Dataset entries

============================================================

-- pv_equiv track=rewrite | github.com/EmadEJ/MIR-imdb | Logic/core/spell_correction.py | shingle_word
-- ===== SOURCE A (Python) =====
-- def shingle_word(word, k=2):
--     """
--     Convert a word into a set of shingles.
--
--     Parameters
--     ----------
--     word : str
--         The input word.
--     k : int
--         The size of each shingle.
--
--     Returns
--     -------
--     set
--         A set of shingles.
--     """
--     shingles = set()
--
--     if len(word) < k:
--         shingles.add(word)
--
--     for i in range(len(word) - k + 1):
--         shingle = word[i:i+k]
--         shingles.add(shingle)
--
--     return shingles
-- ===== SOURCE B (Python) =====
-- def shingle_word(word, k=2):
--     # Idiomatic rewrite: a word shorter than k is its own single shingle;
--     # otherwise zip the k shifted suffixes of the word and join each
--     # k-tuple of characters, instead of slicing at every start index.
--     if len(word) < k:
--         return {word}
--     return set(map(''.join, zip(*(word[j:] for j in range(k)))))
-- ===== Notes on version B (the rewrite author's own statement) =====
-- stated objective: idiomatic
-- what changed: B forms the shingles by zipping the k shifted suffixes of the word and joining each k-tuple of characters, instead of A's index loop slicing word[i:i+k] at every start position; the whole-word guard for short words is kept.
-- outside the precondition, e.g. on shingle_word('ab', 0): A returns {''}, B returns set()
import Mathlib
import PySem

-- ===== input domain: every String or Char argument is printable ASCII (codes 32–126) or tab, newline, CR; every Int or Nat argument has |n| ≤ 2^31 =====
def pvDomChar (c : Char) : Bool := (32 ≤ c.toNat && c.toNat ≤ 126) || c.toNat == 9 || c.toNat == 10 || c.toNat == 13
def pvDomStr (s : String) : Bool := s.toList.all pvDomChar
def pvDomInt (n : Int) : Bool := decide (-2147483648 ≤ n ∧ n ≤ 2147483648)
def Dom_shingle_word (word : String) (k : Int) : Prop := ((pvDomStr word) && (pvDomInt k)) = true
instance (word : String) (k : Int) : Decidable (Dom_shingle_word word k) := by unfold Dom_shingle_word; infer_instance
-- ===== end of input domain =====

-- B replaces A's index-and-slice loop by zipping the k shifted suffixes of the
-- word and joining each k-tuple of characters (idiomatic; same cost).

-- ===== PORT A =====
def shingle_word (word : String) (k : Int) : List String :=
  let shingles : PySem.Set String := PySem.Set.empty
  let shingles := if PySem.Str.len word < k then PySem.Set.add shingles word else shingles
  (PySem.List.pyRange 0 (PySem.Str.len word - k + 1) 1).foldl
    (fun s i => PySem.Set.add s (PySem.Str.slice word (some i) (some (i + k)))) shingles

-- ===== PORT B =====
-- zip(*iterables) over a variable number k of strings, ported by hand: iterating a
-- Python str yields its characters, so each column is a List Char and each produced
-- tuple a List Char; exact step for step (stop as soon as some column is exhausted).
def pvZipAll (cols : List (List Char)) : List (List Char) :=
  if h : cols ≠ [] ∧ cols.all (fun l => !l.isEmpty) then
    (cols.map (fun l => l.headD ' ')) :: pvZipAll (cols.map List.tail)
  else []
termination_by (cols.headD []).length
decreasing_by
  obtain ⟨h1, h2⟩ := h
  cases cols with
  | nil => exact absurd rfl h1
  | cons c rest =>
    simp only [List.all_cons, Bool.and_eq_true, Bool.not_eq_true', List.isEmpty_eq_false_iff]
      at h2
    have hpos : 0 < c.length := List.length_pos_of_ne_nil h2.1
    simp only [List.attach_cons, List.map_cons, List.headD_cons, List.length_tail]
    omega

def shingle_word_alt (word : String) (k : Int) : List String :=
  -- ''.join over a tuple of characters is the string of those characters (String.ofList)
  if PySem.Str.len word < k then PySem.Set.ofList [word]
  else
    let cols := (PySem.List.pyRange 0 k 1).map (fun j => (PySem.Str.slice word (some j) none).toList)
    PySem.Set.ofList ((pvZipAll cols).map String.ofList)

-- ===== PRECONDITION & SPEC =====
-- Pre_ excludes non-positive shingle sizes k, outside the natural domain of the task:
-- there A returns a one-element set holding the empty string, an artefact of every
-- slice word[i:i+k] being empty, while B's zip of zero suffixes yields the empty set.
def Pre_shingle_word (word : String) (k : Int) : Prop := 1 ≤ k
instance (word : String) (k : Int) : Decidable (Pre_shingle_word word k) := by
  unfold Pre_shingle_word; infer_instance
def pvWitness_shingle_word : String × Int := ("abc", 2)

def Spec_shingle_word (word : String) (k : Int) (out : List String) : Prop := out = shingle_word_alt word k
instance (word : String) (k : Int) (out : List String) : Decidable (Spec_shingle_word word k out) := by unfold Spec_shingle_word; infer_instance

-- ===== CLAIM (what is proved, stated in full; the proofs are below) =====
def Claim_equal_shingle_word : Prop := ∀ (word : String) (k : Int), Dom_shingle_word word k → Pre_shingle_word word k → Spec_shingle_word word k (shingle_word word k)

-- ===== LEMMAS AND PROOFS =====

-- heads of the K shifted suffixes of cs = the first K characters of cs
theorem pv_heads (cs : List Char) (K : Nat) (hK : K ≤ cs.length) :
    (List.range K).map (fun j => ((cs.drop j).headD ' ')) = cs.take K := by
  apply List.ext_getElem
  · simp [Nat.min_eq_left hK]
  · intro i h1 h2
    simp only [List.getElem_map, List.getElem_range, List.getElem_take]
    rw [List.headD_eq_head?_getD, List.head?_drop]
    have : i < cs.length := by simp at h2; omega
    simp [List.getElem?_eq_getElem this]

-- zipping the K shifted suffixes of cs produces exactly the K-windows of cs
theorem pv_zipAll_windows (K : Nat) (hK : 1 ≤ K) : ∀ cs : List Char,
    pvZipAll ((List.range K).map (fun j => cs.drop j)) =
      (List.range (cs.length + 1 - K)).map (fun i => (cs.drop i).take K) := by
  intro cs
  induction cs with
  | nil =>
    rw [pvZipAll]
    have hempty : ([] : List Char).drop (K - 1) = [] := by simp
    have : ¬ (((List.range K).map (fun j => ([] : List Char).drop j)).all
        (fun l => !l.isEmpty) = true) := by
      simp only [List.all_map, List.all_eq_true, List.mem_range]
      push_neg
      exact ⟨K - 1, by omega, by simp⟩
    simp only [this, dite_false]
    simp [List.length_nil, Nat.sub_eq_zero_of_le hK]
  | cons c t ih =>
    by_cases hle : K ≤ t.length + 1
    · -- every column is nonempty: recurse
      have hall : ((List.range K).map (fun j => (c :: t).drop j)).all
          (fun l => !l.isEmpty) = true := by
        simp only [List.all_map, List.all_eq_true, List.mem_range]
        intro j hj
        simp only [Function.comp_apply, Bool.not_eq_true', List.isEmpty_eq_false_iff, ne_eq]
        intro hnil
        have hlen := congrArg List.length hnil
        simp at hlen
        omega
      have hne : ((List.range K).map (fun j => (c :: t).drop j)) ≠ [] := by
        simp [hK]; omega
      rw [pvZipAll]
      simp only [hne, hall, and_true, ne_eq, not_false_iff, dite_true]
      have htails : ((List.range K).map (fun j => (c :: t).drop j)).map List.tail
          = (List.range K).map (fun j => t.drop j) := by
        simp only [List.map_map]
        apply List.map_congr_left
        intro j _
        simp [List.tail_drop]
      rw [htails, ih]
      have hheads : ((List.range K).map (fun j => (c :: t).drop j)).map
          (fun l => l.headD ' ') = (c :: t).take K := by
        rw [List.map_map]
        exact pv_heads (c :: t) K (by simpa using hle)
      rw [hheads]
      have hsplit : (c :: t).length + 1 - K = (t.length + 1 - K) + 1 := by
        simp; omega
      rw [hsplit, List.range_succ_eq_map, List.map_cons, List.map_map]
      simp [Function.comp]
    · -- some column is empty: both sides are []
      rw [pvZipAll]
      have : ¬ (((List.range K).map (fun j => (c :: t).drop j)).all
          (fun l => !l.isEmpty) = true) := by
        simp only [List.all_map, List.all_eq_true, List.mem_range]
        push_neg
        refine ⟨K - 1, by omega, ?_⟩
        have : (c :: t).drop (K - 1) = [] := by
          apply List.drop_eq_nil_of_le
          simp; omega
        simp [this]
      simp only [this, dite_false]
      rw [show (c :: t).length + 1 - K = 0 from by simp; omega]
      simp

-- the two ports produce the same list of shingle strings
theorem pv_lists_eq (word : String) (k : Int) (hk : 1 ≤ k) :
    (PySem.List.pyRange 0 (PySem.Str.len word - k + 1) 1).map
        (fun i => PySem.Str.slice word (some i) (some (i + k)))
      = (pvZipAll ((PySem.List.pyRange 0 k 1).map
          (fun j => (PySem.Str.slice word (some j) none).toList))).map String.ofList := by
  set cs := word.toList with hcs
  set K := k.toNat with hKdef
  have hkK : k = (K : Int) := by omega
  have hK1 : 1 ≤ K := by omega
  -- B's columns are the K shifted suffixes of cs
  have hcols : (PySem.List.pyRange 0 k 1).map
      (fun j => (PySem.Str.slice word (some j) none).toList)
      = (List.range K).map (fun j => cs.drop j) := by
    rw [PySem.List.pyRange_one]
    simp only [Int.sub_zero, List.map_map]
    apply List.map_congr_left
    intro j _
    simp only [Function.comp_apply, PySem.Str.toList_slice, PySem.Chars.slice_eq_listSlice,
      zero_add, ← hcs]
    exact PySem.List.slice_from_natCast cs j
  rw [hcols, pv_zipAll_windows K hK1 cs]
  -- A's index range is 0 .. cs.length - K
  rw [PySem.List.pyRange_one]
  have hlen : PySem.Str.len word = (cs.length : Int) := by
    simp [PySem.Str.len_eq, hcs]
  have hcount : (PySem.Str.len word - k + 1 - 0).toNat = cs.length + 1 - K := by
    rw [hlen, hkK]; omega
  rw [hcount]
  simp only [List.map_map]
  apply List.map_congr_left
  intro i _
  simp only [Function.comp_apply, zero_add]
  rw [← String.toList_inj]
  have : (String.ofList ((cs.drop i).take K)).toList = (cs.drop i).take K := by
    simp
  rw [this, PySem.Str.toList_slice, PySem.Chars.slice_eq_listSlice, ← hcs, hkK]
  exact PySem.List.slice_natCast_add cs i K

-- ===== VERDICT (by name: the statement is the Claim_ definition above) =====
theorem shingle_word_spec : Claim_equal_shingle_word := by
  intro word k _hdom hk
  unfold Spec_shingle_word shingle_word shingle_word_alt
  dsimp only
  by_cases hlt : PySem.Str.len word < k
  · -- short word: A's index range is empty, both sides are [word]
    have hlen : (word.length : Int) < k := by simpa using hlt
    have hnil' : PySem.List.pyRange 0 ((word.length : Int) - k + 1) 1 = [] := by
      apply PySem.List.pyRange_one_eq_nil
      omega
    simp [hnil', hlen, PySem.Set.ofList, PySem.Set.add, PySem.Set.contains,
      PySem.Set.empty]
  · simp only [hlt, if_false]
    rw [PySem.Set.ofList_eq_foldl, ← pv_lists_eq word k hk, List.foldl_map]
    rfl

============================================================

Exercise requirements: Answer with a number only: how many lines above have the word "then"?

Answer box: 3